Success with this part of the plan relies on the internal audiences knowing and believing a brand’s values. That foundation is built over time, not during a crisis. Reinforce corporate values continually at all levels of an organization to ingrain a positive opinion amongst employees and partners.
Monitor the Situation
You will need to track inbound and outbound communications to address follow-up questions or concerns. It’s important to also track what people are saying about your brand online. Companies can lose 22% of their business with just one negative article on the first page of search results. Staying aware of changing public opinion can help make any necessary alterations to the actions being taken.
Be Aware of Social Media
No crisis communications plan is complete unless it addresses social media. Publishing a social media policy and giving it to every employee is the best way to prevent online issues. The policy should provide clear guidelines for appropriate use, outline expectations for branded accounts, and explain how employees can talk about the business on their personal channels.
A good social listening program can alert you of an emerging issue well before it turns into a crisis. Social sentiment captures how people feel about your brand. If you see a sudden negative change in that metric, a red flag should be raised. A spike in brand mentions overall is worth investigating, too.
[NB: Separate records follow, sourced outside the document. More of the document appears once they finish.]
-- pv_equiv track=rewrite | github.com/TomNichols/AdventOfCode2022 | Day8.py | add_visible_trees_row
-- ===== SOURCE A (Python) =====
-- def add_visible_trees_row(visible_trees, line, row_idx, direction):
--     largest = -1
--     if direction == "left":
--         col_idx = 0
--     else:
--         col_idx = len(line)-1
--     for char in line:
--         if int(char) > largest:
--             largest = int(char)
--             visible_trees += [[row_idx, col_idx]]
--         if direction == "left":
--             col_idx += 1
--         else:
--             col_idx -= 1
--     return visible_trees
-- ===== SOURCE B (Python) =====
-- def add_visible_trees_row(visible_trees, line, row_idx, direction):
--     # Pass 1: table of prefix maxima (prev_max[i] = max height strictly before i, -1 initially).
--     prev_max = []
--     m = -1
--     for char in line:
--         prev_max.append(m)
--         m = max(m, int(char))
--     # Pass 2: selection — a tree is visible iff it beats every earlier tree.
--     n = len(line)
--     for i, char in enumerate(line):
--         if int(char) > prev_max[i]:
--             visible_trees.append([row_idx, i if direction == "left" else n - 1 - i])
--     return visible_trees
-- ===== Notes on version B (the rewrite author's own statement) =====
-- stated objective: alternative
-- what changed: Replaces A's single stateful scan (running max + manually stepped directional column counter) by two separate passes: first build a prefix-maxima table, then a selection pass over enumerate(line) that emits [row_idx, i or n-1-i] whenever the tree beats its prefix maximum.
import Mathlib
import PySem

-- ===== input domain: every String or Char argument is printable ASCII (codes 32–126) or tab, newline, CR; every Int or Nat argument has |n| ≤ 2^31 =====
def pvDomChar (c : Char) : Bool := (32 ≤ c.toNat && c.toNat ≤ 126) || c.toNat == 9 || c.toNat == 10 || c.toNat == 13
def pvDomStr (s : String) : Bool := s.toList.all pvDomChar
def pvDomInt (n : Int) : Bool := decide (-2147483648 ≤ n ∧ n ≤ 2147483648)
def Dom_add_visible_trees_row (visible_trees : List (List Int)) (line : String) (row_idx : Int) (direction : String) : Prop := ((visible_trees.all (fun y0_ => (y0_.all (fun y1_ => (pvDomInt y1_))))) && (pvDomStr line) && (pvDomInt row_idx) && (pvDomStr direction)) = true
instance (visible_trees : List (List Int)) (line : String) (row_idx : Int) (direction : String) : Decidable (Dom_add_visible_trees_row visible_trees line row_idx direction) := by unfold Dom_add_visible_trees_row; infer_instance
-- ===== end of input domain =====

-- B replaces A's single stateful scan by two passes (prefix-maxima table, then a selection pass
-- over enumerate); equal return values proved on lines of digits. Note: the Python A mutates
-- visible_trees in place (B does too); the proof is about the returned value.


-- int(char) for a one-character string (exact on digits, the domain Pre_ admits)
def pyIntChar (c : Char) : Int := (PySem.Int.ofStr? (String.singleton c)).getD 0

-- ===== PORT A =====
-- A's single for-loop: state (largest, col_idx, visible_trees), stepped exactly as in the Python
def pvLoopA (row_idx : Int) (direction : String) : List Char → Int → Int → List (List Int) → List (List Int)
  | [], _, _, vt => vt
  | c :: cs, largest, col, vt =>
    if pyIntChar c > largest then
      pvLoopA row_idx direction cs (pyIntChar c)
        (if direction = "left" then col + 1 else col - 1) (vt ++ [[row_idx, col]])
    else
      pvLoopA row_idx direction cs largest
        (if direction = "left" then col + 1 else col - 1) vt

def add_visible_trees_row (visible_trees : List (List Int)) (line : String) (row_idx : Int) (direction : String) : List (List Int) :=
  pvLoopA row_idx direction line.toList (-1)
    (if direction = "left" then 0 else (line.toList.length : Int) - 1) visible_trees

-- ===== PORT B =====
-- pass 1 of B: build the prefix-maxima table prev_max (append m, then raise m)
def pvBuild : List Char → List Int → Int → List Int
  | [], acc, _ => acc
  | c :: cs, acc, m => pvBuild cs (acc ++ [m]) (max m (pyIntChar c))

-- pass 2 of B: selection over enumerate(line), looking the prefix maximum up in the table
def pvSelect (row_idx : Int) (direction : String) (n : Int) (prevMax : List Int) : List (Int × Char) → List (List Int) → List (List Int)
  | [], vt => vt
  | p :: ps, vt =>
    if pyIntChar p.2 > PySem.List.pyGetD prevMax p.1 0 then
      pvSelect row_idx direction n prevMax ps
        (vt ++ [[row_idx, if direction = "left" then p.1 else n - 1 - p.1]])
    else
      pvSelect row_idx direction n prevMax ps vt

def add_visible_trees_row_alt (visible_trees : List (List Int)) (line : String) (row_idx : Int) (direction : String) : List (List Int) :=
  pvSelect row_idx direction (line.toList.length : Int) (pvBuild line.toList [] (-1))
    (PySem.List.enumerate line.toList 0) visible_trees

-- ===== PRECONDITION & SPEC =====
-- Pre_ excludes exactly the lines with a non-digit character, where Python's int(char) raises ValueError.
def Pre_add_visible_trees_row (visible_trees : List (List Int)) (line : String) (row_idx : Int) (direction : String) : Prop :=
  line.toList.all Char.isDigit = true
instance (visible_trees : List (List Int)) (line : String) (row_idx : Int) (direction : String) : Decidable (Pre_add_visible_trees_row visible_trees line row_idx direction) := by unfold Pre_add_visible_trees_row; infer_instance
def pvWitness_add_visible_trees_row : List (List Int) × String × Int × String := ([[0, 2]], "30373", 1, "left")
def Spec_add_visible_trees_row (visible_trees : List (List Int)) (line : String) (row_idx : Int) (direction : String) (out : List (List Int)) : Prop := out = add_visible_trees_row_alt visible_trees line row_idx direction
instance (visible_trees : List (List Int)) (line : String) (row_idx : Int) (direction : String) (out : List (List Int)) : Decidable (Spec_add_visible_trees_row visible_trees line row_idx direction out) := by unfold Spec_add_visible_trees_row; infer_instance

-- ===== CLAIM (what is proved, stated in full; the proofs are below) =====
def Claim_equal_add_visible_trees_row : Prop := ∀ (visible_trees : List (List Int)) (line : String) (row_idx : Int) (direction : String), Dom_add_visible_trees_row visible_trees line row_idx direction → Pre_add_visible_trees_row visible_trees line row_idx direction → Spec_add_visible_trees_row visible_trees line row_idx direction (add_visible_trees_row visible_trees line row_idx direction)

-- ===== LEMMAS AND PROOFS =====

-- the common specification of what one directional scan emits
def pvEmit (row δ : Int) : List Char → Int → Int → List (List Int)
  | [], _, _ => []
  | c :: cs, m, col =>
    if pyIntChar c > m then [row, col] :: pvEmit row δ cs (pyIntChar c) (col + δ)
    else pvEmit row δ cs m (col + δ)

-- prefix-maxima table, structurally
def pvPM : List Char → Int → List Int
  | [], _ => []
  | c :: cs, m => m :: pvPM cs (max m (pyIntChar c))

theorem loopA_emit (row : Int) (dir : String) (cs : List Char) : ∀ (m col : Int) (vt : List (List Int)),
    pvLoopA row dir cs m col vt = vt ++ pvEmit row (if dir = "left" then 1 else -1) cs m col := by
  induction cs with
  | nil => intro m col vt; simp [pvLoopA, pvEmit]
  | cons c cs ih =>
    intro m col vt
    by_cases hd : dir = "left"
    · subst hd
      by_cases h : pyIntChar c > m <;>
        simp only [pvLoopA, pvEmit, h, ite_true, ite_false, ih] <;> simp
    · by_cases h : pyIntChar c > m <;>
        simp only [pvLoopA, pvEmit, h, hd, ite_true, ite_false, ih,
          show col - 1 = col + (-1) from by ring] <;> simp

theorem build_pm (cs : List Char) : ∀ (acc : List Int) (m : Int),
    pvBuild cs acc m = acc ++ pvPM cs m := by
  induction cs with
  | nil => intro acc m; simp [pvBuild, pvPM]
  | cons c cs ih => intro acc m; simp [pvBuild, pvPM, ih]

theorem select_emit (row : Int) (dir : String) (n : Int) (P : List Int) (cs : List Char) :
    ∀ (k : Nat) (m : Int) (vt : List (List Int)), P.drop k = pvPM cs m →
    pvSelect row dir n P (PySem.List.enumerate cs (k : Int)) vt
    = vt ++ pvEmit row (if dir = "left" then 1 else -1) cs m (if dir = "left" then (k : Int) else n - 1 - (k : Int)) := by
  induction cs with
  | nil => intro k m vt _; simp [PySem.List.enumerate_nil, pvSelect, pvEmit]
  | cons c cs ih =>
    intro k m vt hP
    have hget : PySem.List.pyGetD P ((k : Nat) : Int) 0 = m := by
      rw [PySem.List.pyGetD_natCast]
      have h1 : (P.drop k).head? = some m := by rw [hP]; rfl
      rw [List.head?_drop] at h1
      simp [List.getD_eq_getElem?_getD, h1]
    have hdrop : P.drop (k + 1) = pvPM cs (max m (pyIntChar c)) := by
      have h2 := congrArg List.tail hP
      simpa [List.tail_drop, pvPM] using h2
    have hcast : ((k : Int) + 1) = ((k + 1 : Nat) : Int) := by push_cast; ring
    rw [PySem.List.enumerate_cons]
    by_cases h : pyIntChar c > m
    · have hm : max m (pyIntChar c) = pyIntChar c := by omega
      rw [pvSelect, if_pos (by rw [hget]; exact h), hcast,
        ih (k + 1) (max m (pyIntChar c)) _ hdrop, hm]
      by_cases hd : dir = "left"
      · rw [show ((k + 1 : Nat) : Int) = (k : Int) + 1 from hcast.symm]
        simp [pvEmit, h, hd]
      · rw [show n - 1 - ((k + 1 : Nat) : Int) = (n - 1 - (k : Int)) + (-1) from by push_cast; ring]
        simp [pvEmit, h, hd]
    · have hm : max m (pyIntChar c) = m := by omega
      rw [pvSelect, if_neg (by rw [hget]; exact h), hcast,
        ih (k + 1) (max m (pyIntChar c)) _ hdrop, hm]
      by_cases hd : dir = "left"
      · rw [show ((k + 1 : Nat) : Int) = (k : Int) + 1 from hcast.symm]
        simp [pvEmit, h, hd]
      · rw [show n - 1 - ((k + 1 : Nat) : Int) = (n - 1 - (k : Int)) + (-1) from by push_cast; ring]
        simp [pvEmit, h, hd]

-- ===== VERDICT (by name: the statement is the Claim_ definition above) =====
theorem add_visible_trees_row_spec : Claim_equal_add_visible_trees_row := by
  intro vt line row dir _ _
  unfold Spec_add_visible_trees_row add_visible_trees_row add_visible_trees_row_alt
  rw [loopA_emit]
  have hsel := select_emit row dir (line.toList.length : Int) (pvBuild line.toList [] (-1))
    line.toList 0 (-1) vt (by rw [build_pm]; simp)
  rw [Nat.cast_zero] at hsel
  rw [hsel]
  by_cases hd : dir = "left" <;> simp [hd]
Don’t get dragged into a discussion of what went wrong but don’t go dark either. Address the crisis with posted content and halt all other content until the situation has calmed. Adapt the tone and voice for the respective social media platform but keep all posts short and to the point.
Turning the Page
Once a crisis passes, work remains. Assess how the situation was handled by conducting a post-event review. Talk about what could have been done differently.
Brands need to recover credibility after a crisis, as well. Conversation needs to shift to positive news. A public relations campaign is an excellent tool to achieve that shift in opinion.
An emergency tests a brand’s strength. To earn a passing grade, a crisis communications plan must be in place, often well before the event occurs.